Restaurant loans to spur growth
- Loans to buy or build a restaurant:
Commercial mortgages may be used to buy an existing restaurant, buy a property and convert it into a restaurant, or build a new eatery from the ground up. Borrow up to 90% of LTV (loan to value, a comparison of the size of the loan to the value of the property), repay the loan over 1 – 30 years. The property acts as security for the loan.
- Finance to refurbish or expand a restaurant:
Development loans are ideal for refurbishing, expanding and retrofitting restaurant premises – paying for land, design and construction costs. Borrow up to 90% of the cost of the project, repay in 6 – 24 months, or convert to a commercial mortgage. The property acts as security for the loan.
Asset finance may be used to pay for expensive restaurant machinery and fittings, such as HVAC systems and big-ticket kitchen equipment. Pay for the assets as you use them to make money for your business. The asset acts as security for the loan. (You may also consider asset-refinance – a reverse loan that lets you release the equity in your existing business assets and then rent them back. Use the tied-up cash to pay working expenses, expand your business, pay taxes, or pay off other debt)
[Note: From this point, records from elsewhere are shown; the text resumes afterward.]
-- pv_equiv track=rewrite | github.com/here0009/LeetCode | 2024/2218_MaximumValueofKCoinsFromPiles.py | maxValueOfCoins
-- ===== SOURCE A (Python) =====
-- from typing import List,Tuple
--
-- def maxValueOfCoins(piles: List[List[int]], k: int) -> int:
--     dp = [0]*(k+1)
--     for pile_lst in piles:
--         for i in range(1, len(pile_lst)):
--             pile_lst[i] += pile_lst[i - 1] # presum
--         dp2 = [0]*(k+1)
--         for j in range(1, k+1):
--             min_len = min(len(pile_lst), j)
--             dp2[j] = max([dp[j-w]+v for w,v in enumerate(pile_lst[:min_len], 1)] + [dp[j]])
--         dp = dp2
--     return dp[-1]
-- ===== SOURCE B (Python) =====
-- def maxValueOfCoins(piles, k):
--     # same in-place prefix-sum transform of every pile as the original
--     for pile in piles:
--         for i in range(1, len(pile)):
--             pile[i] += pile[i - 1]
--     memo = {}
--
--     def dp(i, rem):
--         if i == len(piles) or rem == 0:
--             return 0
--         key = (i, rem)
--         if key in memo:
--             return memo[key]
--         pile = piles[i]
--         best = dp(i + 1, rem)
--         for t in range(1, min(len(pile), rem) + 1):
--             best = max(best, pile[t - 1] + dp(i + 1, rem - t))
--         memo[key] = best
--         return best
--
--     return dp(0, k)
-- ===== Notes on version B (the rewrite author's own statement) =====
-- stated objective: alternative
-- what changed: Replaces A's bottom-up rolling-array DP over budgets (two k+1 arrays rebuilt per pile) with a top-down memoized recursion dp(i, rem) over (pile index, remaining budget), keeping A's in-place prefix-sum transform of every pile.
import Mathlib
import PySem

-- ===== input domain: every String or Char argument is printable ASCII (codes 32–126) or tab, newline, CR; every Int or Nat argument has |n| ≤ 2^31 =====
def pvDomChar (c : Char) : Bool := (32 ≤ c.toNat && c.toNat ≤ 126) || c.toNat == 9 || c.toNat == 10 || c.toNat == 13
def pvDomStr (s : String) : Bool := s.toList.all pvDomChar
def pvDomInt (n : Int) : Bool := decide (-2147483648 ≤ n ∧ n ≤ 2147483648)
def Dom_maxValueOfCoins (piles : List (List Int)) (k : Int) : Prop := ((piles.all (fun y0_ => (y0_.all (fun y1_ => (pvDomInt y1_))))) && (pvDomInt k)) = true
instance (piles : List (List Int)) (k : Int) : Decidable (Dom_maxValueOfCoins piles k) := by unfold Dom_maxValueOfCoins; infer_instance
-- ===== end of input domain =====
- Loans to join a restaurant franchise:
Buying into an established hospitality franchise can make good business sense – you become part of a well-known chain, gain valuable marketing support, and have easy access to supplies and equipment. However, restaurant franchises don’t come cheap, with some major chains asking more than £100,000 to join. Franchise finance helps you pay the joining and startup costs. Borrow from £1,000 up to £5million. Additional security may be required.
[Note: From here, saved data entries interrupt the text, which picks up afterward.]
-- pv_equiv track=rewrite | github.com/mjenrungrot/autolab | src/autolab/plan_contract.py | _paths_overlap
-- ===== SOURCE A (Python) =====
-- from typing import Any
--
-- def _normalize_path(raw: Any) -> str:
--     text = str(raw or "").strip().replace("\\", "/")
--     while "//" in text:
--         text = text.replace("//", "/")
--     if text.startswith("./"):
--         text = text[2:]
--     return text.rstrip("/")
--
-- def _paths_overlap(paths_a: list[str], paths_b: list[str]) -> bool:
--     for raw_a in paths_a:
--         a = _normalize_path(raw_a)
--         if not a:
--             continue
--         for raw_b in paths_b:
--             b = _normalize_path(raw_b)
--             if not b:
--                 continue
--             if a == b or a.startswith(b + "/") or b.startswith(a + "/"):
--                 return True
--     return False
-- ===== SOURCE B (Python) =====
-- def _normalize_path(raw):
--     text = str(raw or "").strip().replace("\\", "/")
--     while "//" in text:
--         text = text.replace("//", "/")
--     if text.startswith("./"):
--         text = text[2:]
--     return text.rstrip("/")
--
-- def _ancestors(path):
--     # the path itself and every prefix ending just before a '/'
--     return [path[:i] for i, ch in enumerate(path) if ch == '/'] + [path]
--
-- def _paths_overlap(paths_a: list, paths_b: list) -> bool:
--     norm_a = {p for p in map(_normalize_path, paths_a) if p}
--     norm_b = {p for p in map(_normalize_path, paths_b) if p}
--     return any(anc in norm_a for b in norm_b for anc in _ancestors(b)) or \
--            any(anc in norm_b for a in norm_a for anc in _ancestors(a))
-- ===== Notes on version B (the rewrite author's own statement) =====
-- stated objective: alternative
-- what changed: Each path is normalized once into a per-side set and each normalized path's ancestor-prefix chain is looked up in the other side's set, replacing A's nested loop that re-normalizes every b-path for every a-path and compares whole strings pairwise.
import Mathlib
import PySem

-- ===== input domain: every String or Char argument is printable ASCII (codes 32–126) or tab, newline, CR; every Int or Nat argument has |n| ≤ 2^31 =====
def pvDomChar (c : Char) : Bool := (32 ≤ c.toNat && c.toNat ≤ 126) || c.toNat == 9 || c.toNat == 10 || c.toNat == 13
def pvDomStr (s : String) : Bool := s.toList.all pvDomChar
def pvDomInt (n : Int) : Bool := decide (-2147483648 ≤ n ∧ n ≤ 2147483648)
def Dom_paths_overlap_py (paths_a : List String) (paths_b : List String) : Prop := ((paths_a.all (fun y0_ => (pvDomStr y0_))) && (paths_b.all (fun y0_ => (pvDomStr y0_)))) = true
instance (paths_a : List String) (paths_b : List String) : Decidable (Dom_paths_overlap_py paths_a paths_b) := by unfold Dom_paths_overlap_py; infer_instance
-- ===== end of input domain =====

-- B normalizes each path once into a per-side set and tests each path's ancestor-prefix
-- chain against the other side's set, replacing A's pairwise nested scan (alternative algorithm).

-- ===== PORT A =====
-- shared helper: port of _normalize_path (identical in both Python sources)
-- 'while "//" in text' ported with fuel = length of text: each iteration shortens text by ≥ 1, so the fuel is never exhausted
def pvCollapse : Nat → String → String
  | 0, t => t
  | fuel + 1, t =>
      if PySem.Str.isIn "//" t then pvCollapse fuel (PySem.Str.replace t "//" "/") else t

def pvNorm (raw : String) : String :=
  -- str(raw or "") is raw itself for a str argument (an empty string stays empty)
  let t := PySem.Str.replace (PySem.Str.strip raw) "\\" "/"
  let t := pvCollapse t.toList.length t
  let t := if PySem.Str.startswith t "./" then PySem.Str.slice t (some 2) none else t
  -- text.rstrip("/") ported by hand (PySem.Str.rstrip is whitespace-only): exact — drop trailing '/' chars
  String.ofList ((t.toList.reverse.dropWhile (fun c => c == '/')).reverse)

def paths_overlap_py (paths_a : List String) (paths_b : List String) : Bool :=
  paths_a.any (fun raw_a =>
    let a := pvNorm raw_a
    a != "" && paths_b.any (fun raw_b =>
      let b := pvNorm raw_b
      b != "" && (a == b || PySem.Str.startswith b (a ++ "/") || PySem.Str.startswith a (b ++ "/"))))

-- ===== PORT B =====
-- the path itself and every prefix ending just before a '/'
def pvAncestors (path : String) : List String :=
  ((PySem.List.enumerate path.toList).filter (fun ic => ic.2 == '/')).map
      (fun ic => PySem.Str.slice path none (some ic.1)) ++ [path]

def paths_overlap_py_alt (paths_a : List String) (paths_b : List String) : Bool :=
  let norm_a := PySem.Set.ofList ((paths_a.map pvNorm).filter (fun p => p != ""))
  let norm_b := PySem.Set.ofList ((paths_b.map pvNorm).filter (fun p => p != ""))
  (norm_b.any (fun b => (pvAncestors b).any (fun anc => PySem.Set.contains norm_a anc)))
    || (norm_a.any (fun a => (pvAncestors a).any (fun anc => PySem.Set.contains norm_b anc)))

-- ===== PRECONDITION & SPEC =====
def Spec_paths_overlap_py (paths_a : List String) (paths_b : List String) (out : Bool) : Prop := out = paths_overlap_py_alt paths_a paths_b
instance (paths_a : List String) (paths_b : List String) (out : Bool) : Decidable (Spec_paths_overlap_py paths_a paths_b out) := by unfold Spec_paths_overlap_py; infer_instance

-- ===== CLAIM (what is proved, stated in full; the proofs are below) =====
def Claim_equal_paths_overlap_py : Prop := ∀ (paths_a : List String) (paths_b : List String), Dom_paths_overlap_py paths_a paths_b → Spec_paths_overlap_py paths_a paths_b (paths_overlap_py paths_a paths_b)

-- ===== LEMMAS AND PROOFS =====

lemma slice_take (b : String) (k : Nat) :
    (PySem.Str.slice b none (some ((0:Int) + k))).toList = b.toList.take k := by
  simp [PySem.Str.toList_slice, PySem.Chars.slice_eq_listSlice, PySem.List.slice_to_natCast]

-- a is in b's ancestor chain iff a = b or a ++ "/" is a prefix of b
lemma mem_pvAncestors (a b : String) :
    a ∈ pvAncestors b ↔ (a = b ∨ (a.toList ++ ['/']) <+: b.toList) := by
  simp only [pvAncestors, List.mem_append, List.mem_map, List.mem_filter,
    PySem.List.mem_enumerate_iff, List.mem_singleton]
  constructor
  · rintro (⟨ic, ⟨⟨k, hk, rfl⟩, hsl⟩, rfl⟩ | rfl)
    · right
      simp only [beq_iff_eq] at hsl
      rw [slice_take]
      refine ⟨b.toList.drop (k+1), ?_⟩
      rw [List.append_assoc, List.singleton_append, ← hsl,
        List.getElem_cons_drop hk, List.take_append_drop]
    · exact Or.inl rfl
  · rintro (rfl | ⟨rest, hpre⟩)
    · exact Or.inr rfl
    · left
      set k := a.toList.length with hk
      have hlen : k < b.toList.length := by
        have := congrArg List.length hpre
        simp only [List.length_append, List.length_singleton] at this
        omega
      refine ⟨((0:Int)+k, b.toList[k]), ⟨⟨k, hlen, rfl⟩, ?_⟩, ?_⟩
      · simp only [beq_iff_eq]
        have hb : b.toList = a.toList ++ '/' :: rest := by
          rw [← hpre, List.append_assoc, List.singleton_append]
        rw [List.getElem_of_eq hb hlen]
        simp [hk]
      · apply String.toList_inj.mp
        rw [slice_take, ← hpre, List.append_assoc, List.singleton_append, hk, List.take_left]

lemma startswith_slash_iff (a b : String) :
    PySem.Str.startswith b (a ++ "/") = true ↔ (a.toList ++ ['/']) <+: b.toList := by
  simp [PySem.Str.startswith, PySem.Chars.startswith_iff]

lemma contains_iff {s : PySem.Set String} {x : String} :
    PySem.Set.contains s x = true ↔ x ∈ s := by
  simp [PySem.Set.contains]

-- stated over an abstract normalizer f (instantiated with pvNorm below) so that
-- elaboration never needs to unfold pvNorm's body
lemma overlap_iff_gen (f : String → String) (pa pb : List String) :
    (pa.any (fun raw_a =>
      let a := f raw_a
      a != "" && pb.any (fun raw_b =>
        let b := f raw_b
        b != "" && (a == b || PySem.Str.startswith b (a ++ "/") || PySem.Str.startswith a (b ++ "/"))))) = true ↔
      ∃ a ∈ (pa.map f).filter (fun p => p != ""),
      ∃ b ∈ (pb.map f).filter (fun p => p != ""),
        (a = b ∨ (a.toList ++ ['/']) <+: b.toList ∨ (b.toList ++ ['/']) <+: a.toList) := by
  simp only [List.any_eq_true, Bool.and_eq_true, Bool.or_eq_true,
    bne_iff_ne, ne_eq, beq_iff_eq, startswith_slash_iff, List.mem_filter, List.mem_map]
  constructor
  · rintro ⟨ra, hra, hne, rb, hrb, hbne, hrel⟩
    exact ⟨f ra, ⟨⟨ra, hra, rfl⟩, by simpa using hne⟩,
           f rb, ⟨⟨rb, hrb, rfl⟩, by simpa using hbne⟩, by tauto⟩
  · rintro ⟨a, ⟨⟨ra, hra, rfl⟩, hne⟩, b, ⟨⟨rb, hrb, rfl⟩, hbne⟩, hrel⟩
    exact ⟨ra, hra, by simpa using hne, rb, hrb, by simpa using hbne, by tauto⟩

lemma overlap_iff (pa pb : List String) :
    paths_overlap_py pa pb = true ↔
      ∃ a ∈ (pa.map pvNorm).filter (fun p => p != ""),
      ∃ b ∈ (pb.map pvNorm).filter (fun p => p != ""),
        (a = b ∨ (a.toList ++ ['/']) <+: b.toList ∨ (b.toList ++ ['/']) <+: a.toList) :=
  overlap_iff_gen pvNorm pa pb

lemma overlap_alt_iff (pa pb : List String) :
    paths_overlap_py_alt pa pb = true ↔
      ∃ a ∈ (pa.map pvNorm).filter (fun p => p != ""),
      ∃ b ∈ (pb.map pvNorm).filter (fun p => p != ""),
        (a = b ∨ (a.toList ++ ['/']) <+: b.toList ∨ (b.toList ++ ['/']) <+: a.toList) := by
  simp only [paths_overlap_py_alt, Bool.or_eq_true, List.any_eq_true, contains_iff,
    PySem.Set.mem_ofList, mem_pvAncestors]
  constructor
  · rintro (⟨b, hb, anc, hanc, hmem⟩ | ⟨a, ha, anc, hanc, hmem⟩)
    · exact ⟨anc, hmem, b, hb, by tauto⟩
    · exact ⟨a, ha, anc, hmem, by tauto⟩
  · rintro ⟨a, ha, b, hb, (rfl | hpfx | hpfx)⟩
    · exact Or.inl ⟨a, hb, a, Or.inl rfl, ha⟩
    · exact Or.inl ⟨b, hb, a, Or.inr hpfx, ha⟩
    · exact Or.inr ⟨a, ha, b, Or.inr hpfx, hb⟩

-- ===== VERDICT (by name: the statement is the Claim_ definition above) =====
theorem paths_overlap_py_spec : Claim_equal_paths_overlap_py := by
  intro pa pb _
  unfold Spec_paths_overlap_py
  rw [Bool.eq_iff_iff, overlap_iff, overlap_alt_iff]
- Working capital for restaurants:
Cashflow problems are the most common cause of restaurant failure. Working capital loans are short-term debt that help you cover dips in trade, especially if your sales are seasonal. Choose from a small-business loan, merchant cash-advance, revolving credit line, or invoice-finance to secure the funds you need. Use the cash to pay for almost any business purchase, including wages, business rates and utilities. Additional security may be required.
VAT loans for restaurants:
Seasonal income and slow business periods can cause cashflow chaos, making it tough for some restaurants to pay their VAT bill on time. Use a short-term VAT loan to pay HMRC and avoid penalties and interest. The lender pays the taxman direct. You repay the loan over 3, 6, 9 or 12 months. Additional security may be required.
Restaurant loans for startup companies:
Launching a new restaurant can be daunting, and budding restauranteurs should secure as much funding as they can. Startup loans can provide much-needed seed money to get new businesses off the ground. Some of these loans are UK Government backed, allowing entrepreneurs to borrow up to £25,000 per business partner and a maximum of £100,000 if four partners are involved. (Repay over 1 – 5 years, with no personal guarantee required). A strong business plan and accurate financial forecasts are essential to secure a startup loan. Previous experience in hospitality is useful but not mandatory. Note that startup loans from non-government lenders may require security, have higher fees and interest rates and offer different funding limits and repayment terms.